Let’s see how it works.

In [None]:
# Automatically split the dataset into training and testing sets

from sklearn.model_selection import train_test_split

# Split: 70% training, 30% test
seeds_train, seeds_test = train_test_split(seeds, test_size=0.3, random_state=0)

print(f"Training samples: {len(seeds_train)}")
print(f"Testing samples:  {len(seeds_test)}")

## Exercises

These exercises will help you practice what you’ve learned using a new dataset.


### Dataset: `centripetal.csv`

This dataset was collected using a smartphone while someone rotated in place.

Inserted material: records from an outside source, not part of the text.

-- pv_equiv track=rewrite | github.com/FingerTheDestroyer/Thumbs.NUk3 | core/utils/plugins.py | faded
-- ===== SOURCE A (Python) =====
-- def faded(text):
--     faded = ""
--     blue = 255
--     val = ( 255 // len(list(text))) - 5
--     for char in list(text):
--         faded += (f"\033[38;2;255;0;{blue}m{char}\033[0m")
--         if not blue == 0:
--             blue -= val
--             if blue < 0:
--                 blue = 0
--     return faded
-- ===== SOURCE B (Python) =====
-- def faded(text):
--     val = 255 // len(list(text)) - 5
--     return "".join(
--         f"\033[38;2;255;0;{max(255 - i * val, 0)}m{char}\033[0m"
--         for i, char in enumerate(text)
--     )
-- ===== Notes on version B (the rewrite author's own statement) =====
-- stated objective: simpler
-- what changed: Replaces the running `blue` accumulator with its conditional decrement-and-clamp by a closed-form per-index channel max(255 - i*val, 0) inside a single joined comprehension over enumerate(text).
import Mathlib
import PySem

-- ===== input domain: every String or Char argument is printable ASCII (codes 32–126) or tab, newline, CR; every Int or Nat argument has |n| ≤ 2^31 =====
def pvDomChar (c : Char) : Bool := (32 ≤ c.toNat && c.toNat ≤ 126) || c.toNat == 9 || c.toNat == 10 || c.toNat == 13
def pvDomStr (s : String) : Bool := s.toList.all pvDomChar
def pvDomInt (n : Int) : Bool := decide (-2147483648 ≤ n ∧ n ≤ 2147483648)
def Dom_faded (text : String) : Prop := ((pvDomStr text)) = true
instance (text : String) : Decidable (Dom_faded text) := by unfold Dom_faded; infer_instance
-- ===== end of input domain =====

-- B replaces A's running `blue` accumulator by the closed-form per-index channel
-- max(255 - i*val, 0) in a joined comprehension (objective: simpler).

-- ===== PORT A =====
-- the f-string piece  f"\033[38;2;255;0;{blue}m{char}\033[0m"
def fadedSegA (blue : Int) (ch : Char) : List Char :=
  "\x1b[38;2;255;0;".toList ++ PySem.Int.toChars blue ++ 'm' :: ch :: "\x1b[0m".toList

-- one iteration of A's loop body (append the piece; conditionally decrement and clamp blue)
def fadedStep (val : Int) (st : List Char × Int) (ch : Char) : List Char × Int :=
  (st.1 ++ fadedSegA st.2 ch,
   if !(st.2 == 0) then
     (let b := st.2 - val
      if b < 0 then 0 else b)
   else st.2)

def faded (text : String) : String :=
  let val := PySem.Int.floordiv 255 ((text.toList.length : Int)) - 5
  String.ofList ((text.toList.foldl (fadedStep val) ([], 255)).1)

-- ===== PORT B =====
-- the f-string piece with the blue channel computed in closed form from the index
def fadedSegB (val : Int) (p : Int × Char) : List Char :=
  "\x1b[38;2;255;0;".toList ++ PySem.Int.toChars (max (255 - p.1 * val) 0) ++ 'm' :: p.2 :: "\x1b[0m".toList

def faded_alt (text : String) : String :=
  let val := PySem.Int.floordiv 255 ((text.toList.length : Int)) - 5
  String.ofList (PySem.Chars.join [] ((PySem.List.enumerate text.toList 0).map (fadedSegB val)))

-- ===== PRECONDITION & SPEC =====
-- Pre_ excludes only the empty string, on which both A and B raise ZeroDivisionError (255 // 0).
def Pre_faded (text : String) : Prop := text.toList ≠ []
instance (text : String) : Decidable (Pre_faded text) := by unfold Pre_faded; infer_instance
def pvWitness_faded : String := ("ab")

def Spec_faded (text : String) (out : String) : Prop := out = faded_alt text
instance (text : String) (out : String) : Decidable (Spec_faded text out) := by unfold Spec_faded; infer_instance

-- ===== CLAIM (what is proved, stated in full; the proofs are below) =====
def Claim_equal_faded : Prop := ∀ (text : String), Dom_faded text → Pre_faded text → Spec_faded text (faded text)

-- ===== LEMMAS AND PROOFS =====

-- "".join distributes over cons
lemma join_empty_cons (x : List Char) (l : List (List Char)) :
    PySem.Chars.join [] (x :: l) = x ++ PySem.Chars.join [] l := by
  match l with
  | [] => simp [PySem.Chars.join_singleton, PySem.Chars.join_nil]
  | y :: l' => rw [PySem.Chars.join_cons_cons]; simp

-- A's conditional decrement-and-clamp step, applied to the closed form at index i,
-- yields the closed form at index i+1
lemma blue_step (val i : Int) (hi : 0 ≤ i) :
    (if !(max (255 - i * val) 0 == 0) then
       (let b := max (255 - i * val) 0 - val
        if b < 0 then 0 else b)
     else max (255 - i * val) 0) = max (255 - (i + 1) * val) 0 := by
  rcases le_or_gt (255 - i * val) 0 with h | h
  · -- clamped at 0 already; then val > 0 and it stays ≤ 0
    have hv : 0 < val := by
      by_contra hv
      have : i * val ≤ 0 := mul_nonpos_of_nonneg_of_nonpos hi (by omega)
      omega
    have h' : 255 - (i + 1) * val ≤ 0 := by nlinarith
    simp [max_eq_right h, max_eq_right h']
  · -- still positive: plain decrement, clamped if it crosses 0
    have hm : max (255 - i * val) 0 = 255 - i * val := max_eq_left (by omega)
    rw [hm]
    have harith : 255 - i * val - val = 255 - (i + 1) * val := by ring
    simp only [harith]
    split_ifs with h0 h1 <;> simp_all [max_def] <;> omega

-- the two f-string pieces coincide when A's blue equals B's closed form
lemma seg_eq (val i : Int) (ch : Char) :
    fadedSegA (max (255 - i * val) 0) ch = fadedSegB val (i, ch) := rfl

-- loop invariant: starting A's fold at index i with blue = max(255 - i*val, 0)
-- produces exactly B's joined pieces for enumerate cs i
lemma loop_inv (val : Int) : ∀ (cs : List Char) (i : Int), 0 ≤ i → ∀ (acc : List Char),
    (cs.foldl (fadedStep val) (acc, max (255 - i * val) 0)).1
      = acc ++ PySem.Chars.join [] ((PySem.List.enumerate cs i).map (fadedSegB val)) := by
  intro cs
  induction cs with
  | nil => intro i hi acc; simp [PySem.List.enumerate_nil, PySem.Chars.join_nil]
  | cons c cs ih =>
    intro i hi acc
    rw [List.foldl_cons]
    have hstep : fadedStep val (acc, max (255 - i * val) 0) c
        = (acc ++ fadedSegB val (i, c), max (255 - (i + 1) * val) 0) := by
      rw [fadedStep, blue_step val i hi, seg_eq]
    rw [hstep, ih (i + 1) (by omega), PySem.List.enumerate_cons, List.map_cons,
        join_empty_cons, List.append_assoc]

-- ===== VERDICT (by name: the statement is the Claim_ definition above) =====
theorem faded_spec : Claim_equal_faded := by
  intro text _ _
  unfold Spec_faded faded faded_alt
  have h := loop_inv (PySem.Int.floordiv 255 ((text.toList.length : Int)) - 5)
    text.toList 0 le_rfl []
  simp at h ⊢
  rw [h]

It includes the following columns:

- `Angular velocity (rad/s)`: the rotational speed in **radians per second**  
- `Acceleration (m/s^2)`: the **inward acceleration** experienced during rotation (as on a carousel), measured in **m/s²**

There is a **non-linear relationship** between these two quantities:
$$
a = \omega^2 \cdot r
$$
where $a$ is the centripetal acceleration, $\omega$ is the angular speed, and $r$ is the radius (assumed constant here).


### Tasks

1. **Load and explore the data**  
   - Load the `centripetal.csv` file.  
   - Plot centripetal acceleration vs. angular speed.

2. **Fit a linear regression model**  
   - Use acceleration to predict angular speed.  
   - Compute and report the **mean squared error (MSE)**.

3. **Fit a polynomial regression model (degree 2)**  
   - Use `PolynomialFeatures` to generate features.  
   - Fit a model and compute the MSE.  
   - Which model fits the data better?

4. **Test generalization with train/test split**  
   - Use `train_test_split` to create an 80% training / 20% test split.  
   - Fit a **degree 10 polynomial model** on the training set.  
   - Plot the model’s predictions and evaluate its test error.  
   - What do you observe? Why might this happen?


💡 **Hint:** Centripetal acceleration increases **non-linearly** with angular speed. This is a great example of a case where a **linear model may be misleading**.